Academic journal article Management Revue

Understanding Radical Change: An Examination of Management Departments in German-Speaking Universities**

Academic journal article Management Revue

Understanding Radical Change: An Examination of Management Departments in German-Speaking Universities**

Article excerpt

Can radical organizational change be better achieved through planned change measures or through change measures developed as part of an evolutionary process? Based on 20 open interviews as well as recent survey data from 236 junior faculty members and 382 senior faculty members from departments of management at German universities and other academic institutions, this study suggests that the value commitment of the relevant stakeholders is greater to evolutionarily-developed rather than planned change measures, which consequently results in the dominant influence of the evolutionary change measures. Our results support the notion that in contexts that resemble the situation of universities in Germany - namely multi-polar power distribution and demanding preference structures within the affected group - successful radical organizational change management necessitates that the organization develops suitable change measures in an evolutionary way in order to achieve its goals.

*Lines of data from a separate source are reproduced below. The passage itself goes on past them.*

-- pv_equiv track=rewrite | github.com/GlaIZier/minbpe-tokenizer | minbpe_tokenizer/tokenizer.py | _split_ids
-- ===== SOURCE A (Python) =====
-- from typing import List, Iterable, Tuple, Any
--
-- def _split_ids(ids: Iterable[int], separators: set[int]) -> list[list[int]]:
--     list_of_list = []
--     _list = []
--     for _id in ids:
--         if _id in separators:
--             if _list:
--                 list_of_list.append(_list)
--                 _list = []
--             list_of_list.append([_id])
--         else:
--             _list.append(_id)
--     if _list:
--         list_of_list.append(_list)
--     return list_of_list
-- ===== SOURCE B (Python) =====
-- def _split_ids(ids, separators):
--     xs = list(ids)
--     cuts = [k for k, x in enumerate(xs) if x in separators]
--     out = []
--     for lo, hi in zip([-1] + cuts, cuts + [len(xs)]):
--         if lo >= 0:
--             out.append(xs[lo:lo + 1])
--         if hi > lo + 1:
--             out.append(xs[lo + 1:hi])
--     return out
-- ===== Notes on version B (the rewrite author's own statement) =====
-- stated objective: alternative
-- what changed: Replaces A's one-pass accumulator/flush state machine with a staged index-based algorithm: first collect all separator positions, then emit the output purely by slicing the list between consecutive boundary pairs (zip of shifted cut lists), with no running buffer or flush state.
import Mathlib
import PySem

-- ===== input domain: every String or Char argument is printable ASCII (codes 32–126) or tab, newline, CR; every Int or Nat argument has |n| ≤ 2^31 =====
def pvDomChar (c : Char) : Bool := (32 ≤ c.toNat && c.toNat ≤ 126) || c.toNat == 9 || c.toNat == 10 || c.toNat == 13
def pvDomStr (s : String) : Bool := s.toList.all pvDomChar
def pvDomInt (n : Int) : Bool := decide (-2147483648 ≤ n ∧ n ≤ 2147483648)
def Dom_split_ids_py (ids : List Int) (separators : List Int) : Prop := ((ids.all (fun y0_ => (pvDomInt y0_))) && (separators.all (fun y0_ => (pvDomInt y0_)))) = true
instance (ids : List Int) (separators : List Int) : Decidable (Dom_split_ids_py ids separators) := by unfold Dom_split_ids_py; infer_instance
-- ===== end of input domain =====
-- pv_equiv track=rewrite | github.com/RollNDuck/CS11 | worderly.py | valid_subword
-- ===== SOURCE A (Python) =====
-- def valid_subword(word, main_word):
--     """Check if a word is a valid subword of the main word"""
--     main_word = main_word.lower()
--     if word == main_word:
--         return False
--     for letter in word:
--         if word.count(letter) > main_word.count(letter):
--             return False
--     return True
-- ===== SOURCE B (Python) =====
-- def valid_subword(word, main_word):
--     """Check if a word is a valid subword of the main word"""
--     main_word = main_word.lower()
--     if word == main_word:
--         return False
--     sw = sorted(word)
--     sm = sorted(main_word)
--     j = 0
--     n = len(sm)
--     for c in sw:
--         while j < n and sm[j] < c:
--             j += 1
--         if j == n or sm[j] != c:
--             return False
--         j += 1
--     return True
-- ===== Notes on version B (the rewrite author's own statement) =====
-- stated objective: alternative
-- what changed: Replaces A's per-letter repeated .count scans of both strings with sorting both letter lists once and a single two-pointer merge pass that consumes matched letters.
import Mathlib
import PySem

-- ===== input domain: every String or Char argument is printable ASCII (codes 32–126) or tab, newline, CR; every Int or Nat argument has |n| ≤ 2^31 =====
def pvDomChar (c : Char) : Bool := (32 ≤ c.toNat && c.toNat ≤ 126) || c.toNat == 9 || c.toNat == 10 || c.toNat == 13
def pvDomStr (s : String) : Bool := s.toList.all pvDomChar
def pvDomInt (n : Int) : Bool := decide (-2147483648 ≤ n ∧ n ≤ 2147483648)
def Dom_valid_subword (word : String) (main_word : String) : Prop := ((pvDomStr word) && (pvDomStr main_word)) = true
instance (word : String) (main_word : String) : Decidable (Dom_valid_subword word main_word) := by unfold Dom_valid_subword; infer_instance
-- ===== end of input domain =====

-- B replaces A's repeated .count scans with sort-then-merge two-pointer pass (alternative decomposition, same observable behaviour).


-- ===== PORT A =====
-- the 'for letter in word' loop with its early return False
def validSubwordLoopA (word main : String) : List Char → Bool
  | [] => true
  | letter :: rest =>
      if PySem.Str.count word (String.singleton letter) > PySem.Str.count main (String.singleton letter) then
        false
      else validSubwordLoopA word main rest

def valid_subword (word : String) (main_word : String) : Bool :=
  let main := PySem.Str.lower main_word
  if word == main then false
  else validSubwordLoopA word main word.toList

-- ===== PORT B =====
-- the merge pass: for each c in sw, advance j past letters < c (the remaining
-- suffix of sm stands for the pointer j), demand the next letter equals c, consume it
def validSubwordMergeB : List Char → List Char → Bool
  | [], _ => true
  | c :: cs, sm =>
      match sm.dropWhile (fun d => d < c) with
      | [] => false
      | d :: ds => if d ≠ c then false else validSubwordMergeB cs ds

def valid_subword_alt (word : String) (main_word : String) : Bool :=
  let main := PySem.Str.lower main_word
  if word == main then false
  else
    validSubwordMergeB (PySem.List.sorted word.toList (fun x => x))
      (PySem.List.sorted main.toList (fun x => x))

-- ===== PRECONDITION & SPEC =====
def Spec_valid_subword (word : String) (main_word : String) (out : Bool) : Prop := out = valid_subword_alt word main_word
instance (word : String) (main_word : String) (out : Bool) : Decidable (Spec_valid_subword word main_word out) := by unfold Spec_valid_subword; infer_instance

-- ===== CLAIM (what is proved, stated in full; the proofs are below) =====
def Claim_equal_valid_subword : Prop := ∀ (word : String) (main_word : String), Dom_valid_subword word main_word → Spec_valid_subword word main_word (valid_subword word main_word)

-- ===== LEMMAS AND PROOFS =====

-- Python str.count of a single character equals List.count
theorem charsCount_go_singleton (c : Char) :
    ∀ (s : List Char) (fuel acc : Nat), s.length ≤ fuel →
      PySem.Chars.count.go [c] fuel s acc = acc + s.count c := by
  intro s
  induction s with
  | nil => intro fuel acc _; cases fuel <;> simp [PySem.Chars.count.go]
  | cons h t ih =>
      intro fuel acc hf
      cases fuel with
      | zero => simp at hf
      | succ n =>
          have hf' : t.length ≤ n := by simpa using hf
          by_cases hc : c = h
          · subst hc
            have hpre : [c].isPrefixOf (c :: t) = true := by simp [List.isPrefixOf]
            simp only [PySem.Chars.count.go, hpre, if_true, List.length_cons, List.drop_succ_cons,
              List.length_nil, List.drop_zero]
            rw [ih n (acc + 1) hf', List.count_cons_self]
            omega
          · have hpre : [c].isPrefixOf (h :: t) = false := by simp [List.isPrefixOf, hc]
            simp only [PySem.Chars.count.go, hpre, if_false, Bool.false_eq_true]
            rw [ih n acc hf']
            simp [Ne.symm hc]

theorem charsCount_singleton (s : List Char) (c : Char) :
    PySem.Chars.count s [c] = s.count c := by
  simpa using charsCount_go_singleton c s s.length 0 le_rfl

theorem strCount_singleton (s : String) (c : Char) :
    PySem.Str.count s (String.singleton c) = s.toList.count c := by
  rw [PySem.Str.count_eq]
  simpa using charsCount_singleton s.toList c

-- A's loop decides the count condition over the remaining letters
theorem loopA_eq (word main : String) (l : List Char) :
    validSubwordLoopA word main l =
      decide (∀ c ∈ l, word.toList.count c ≤ main.toList.count c) := by
  induction l with
  | nil => simp [validSubwordLoopA]
  | cons h t ih =>
      simp only [validSubwordLoopA, strCount_singleton, ih]
      by_cases hc : main.toList.count h < word.toList.count h
      · simp [hc]
      · simp [hc]
        intro _; omega

-- the head of a dropWhile result falsifies the predicate
theorem dropWhileHeadFalse {p : Char → Bool} {l : List Char} {d : Char} {ds : List Char}
    (h : l.dropWhile p = d :: ds) : p d = false := by
  induction l with
  | nil => simp [List.dropWhile] at h
  | cons a t ih =>
      by_cases hp : p a
      · rw [List.dropWhile_cons_of_pos hp] at h; exact ih h
      · rw [List.dropWhile_cons_of_neg hp] at h
        cases h; simpa using hp

-- merge returns true iff the first sorted list is a sub-multiset of the second
theorem mergeB_true_of_subperm :
    ∀ (sw sm : List Char), sw.Pairwise (· ≤ ·) → sm.Pairwise (· ≤ ·) →
      sw.Subperm sm → validSubwordMergeB sw sm = true := by
  intro sw
  induction sw with
  | nil => intro sm _ _ _; simp [validSubwordMergeB]
  | cons c cs ih =>
      intro sm hsw hsm hsub
      have hmem : c ∈ sm := hsub.subset (List.mem_cons_self ..)
      -- split sm at the dropWhile point
      have hsplit : sm.takeWhile (fun d => decide (d < c)) ++ sm.dropWhile (fun d => decide (d < c)) = sm :=
        List.takeWhile_append_dropWhile
      have htake : ∀ x ∈ sm.takeWhile (fun d => decide (d < c)), x < c := by
        intro x hx
        have := List.mem_takeWhile_imp hx
        simpa using this
      have hne : sm.dropWhile (fun d => decide (d < c)) ≠ [] := by
        intro hnil
        have h2 := hsplit
        rw [hnil, List.append_nil] at h2
        exact lt_irrefl c (htake c (by rw [h2]; exact hmem))
      obtain ⟨d, ds, hds⟩ := List.exists_cons_of_ne_nil hne
      have hdge : ¬ d < c := by
        have h3 := dropWhileHeadFalse hds
        simpa using h3
      -- d = c since c occurs in d :: ds and the list is sorted
      have hsm' : sm = sm.takeWhile (fun d => decide (d < c)) ++ d :: ds := by
        conv_lhs => rw [← hsplit]
        rw [hds]
      have hcmem : c ∈ d :: ds := by
        rcases List.mem_append.mp (hsm' ▸ hmem) with h | h
        · exact absurd (htake c h) (lt_irrefl c)
        · exact h
      have hsorted_dds : (d :: ds).Pairwise (· ≤ ·) := by
        have : (sm.dropWhile (fun d => decide (d < c))).Pairwise (· ≤ ·) :=
          hsm.sublist ((List.dropWhile_suffix _).sublist)
        simpa [hds] using this
      have hdc : d = c := by
        rcases List.mem_cons.mp hcmem with h | h
        · exact h.symm
        · have : d ≤ c := (List.pairwise_cons.mp hsorted_dds).1 c h
          exact le_antisymm this (not_lt.mp hdge)
      subst hdc
      -- counts: cs is a sub-multiset of ds
      have hcsle : ∀ x ∈ cs, cs.count x ≤ ds.count x := by
        intro x hx
        have hxge : d ≤ x := (List.pairwise_cons.mp hsw).1 x hx
        have h1 : (d :: cs).count x ≤ sm.count x := List.subperm_ext_iff.mp hsub x (List.mem_cons_of_mem _ hx)
        have h0 : (sm.takeWhile (fun e => decide (e < d))).count x = 0 := by
          rw [List.count_eq_zero]
          intro hmemx
          exact absurd (lt_of_lt_of_le (htake x hmemx) hxge) (lt_irrefl x)
        rw [hsm', List.count_append, h0, List.count_cons, List.count_cons] at h1
        by_cases hxd : x = d
        · subst hxd; simp at h1; omega
        · simp [Ne.symm hxd] at h1
          omega
      have hsub' : cs.Subperm ds := List.subperm_ext_iff.mpr hcsle
      have := ih ds (List.pairwise_cons.mp hsw).2 (List.pairwise_cons.mp hsorted_dds).2 hsub'
      simp [validSubwordMergeB, hds, this]

theorem mergeB_subperm_of_true :
    ∀ (sw sm : List Char), validSubwordMergeB sw sm = true → sw.Subperm sm := by
  intro sw
  induction sw with
  | nil => intro sm _; exact List.nil_subperm
  | cons c cs ih =>
      intro sm hm
      unfold validSubwordMergeB at hm
      rcases hds : sm.dropWhile (fun d => d < c) with _ | ⟨d, ds⟩
      · rw [hds] at hm; simp at hm
      · rw [hds] at hm
        by_cases hdc : d = c
        · subst hdc
          simp at hm
          have h1 : cs.Subperm ds := ih ds hm
          have h2 : (d :: cs).Subperm (d :: ds) := (List.subperm_cons d).mpr h1
          have h3 : (d :: ds).Sublist sm := by
            have : (d :: ds) <:+ sm := hds ▸ List.dropWhile_suffix _
            exact this.sublist
          exact h2.trans h3.subperm
        · simp [hdc] at hm

theorem mergeB_iff (sw sm : List Char) (hsw : sw.Pairwise (· ≤ ·)) (hsm : sm.Pairwise (· ≤ ·)) :
    validSubwordMergeB sw sm = true ↔ sw.Subperm sm :=
  ⟨mergeB_subperm_of_true sw sm, mergeB_true_of_subperm sw sm hsw hsm⟩

-- the two else-branches agree
theorem branches_eq (word main : String) :
    validSubwordLoopA word main word.toList =
      validSubwordMergeB (PySem.List.sorted word.toList (fun x => x))
        (PySem.List.sorted main.toList (fun x => x)) := by
  have hsw := PySem.List.sorted_pairwise word.toList (fun x => x)
  have hsm := PySem.List.sorted_pairwise main.toList (fun x => x)
  have hiff := mergeB_iff _ _ hsw hsm
  have hpw : (PySem.List.sorted word.toList (fun x => x)).Perm word.toList :=
    PySem.List.sorted_perm _ _ _
  have hpm : (PySem.List.sorted main.toList (fun x => x)).Perm main.toList :=
    PySem.List.sorted_perm _ _ _
  have hsubiff : (PySem.List.sorted word.toList (fun x => x)).Subperm
      (PySem.List.sorted main.toList (fun x => x)) ↔ word.toList.Subperm main.toList := by
    rw [hpm.subperm_left, hpw.subperm_right]
  rw [loopA_eq]
  by_cases h : word.toList.Subperm main.toList
  · have h1 : validSubwordMergeB (PySem.List.sorted word.toList (fun x => x))
        (PySem.List.sorted main.toList (fun x => x)) = true := hiff.mpr (hsubiff.mpr h)
    rw [h1]
    simp only [decide_eq_true_iff]
    exact fun c hc => List.subperm_ext_iff.mp h c hc
  · have h1 : validSubwordMergeB (PySem.List.sorted word.toList (fun x => x))
        (PySem.List.sorted main.toList (fun x => x)) = false := by
      rcases hb : validSubwordMergeB (PySem.List.sorted word.toList (fun x => x))
        (PySem.List.sorted main.toList (fun x => x)) with _ | _
      · rfl
      · exact absurd (hsubiff.mp (hiff.mp hb)) h
    rw [h1]
    simp only [decide_eq_false_iff_not]
    intro hall
    exact h (List.subperm_ext_iff.mpr hall)

-- ===== VERDICT (by name: the statement is the Claim_ definition above) =====
theorem valid_subword_spec : Claim_equal_valid_subword := by
  intro word main_word _
  unfold Spec_valid_subword valid_subword valid_subword_alt
  by_cases h : word == PySem.Str.lower main_word
  · simp [h]
  · simp only [h, if_false, Bool.false_eq_true]
    exact branches_eq word (PySem.Str.lower main_word)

Key words: organizational change, intra-organizational change, institutional change, planned change, evolutionary change

Introduction

Understanding how organizations respond to regulatory, economic, and technological change measures makes the study of organizational change an important research issue in organization science (e.g. Greenwood/Hinings 1996; North 1990; Pettigrew et al. 2001; Tushman/Romanelli 1985). The question whether and how organizational change can be managed has received great attention in both the academic and popular management literature (e.g. D'Aunno et al. 2000; Greenwood/Hinings 1996; Huy 1999, 2002; Mintzberg/Walters 1985; Taylor 1993). Some scholars have argued that organizational change is best achieved in an evolutionary way, i.e. the organizational change is brought about by competing forces in the institutional and market context without deliberately planning change measures for reaching the organizational change aims (e.g. Chakravarthy/Doz 1992; von Hayek 1978; Weeks/Galunic 2003). Others however, such as Douglass North (initially a proponent of this view), later questioned this perspective. Noting the 'lock-in' (sometimes also referred to as path-dependence) that results from transaction cost in combination with bounded rationality and thus imperfect mental representations, he indicates that, under certain circumstances, organizational change can be better achieved through deliberate and actively planned change measures than through evolutionarily-developed ones (North 1981, 1990).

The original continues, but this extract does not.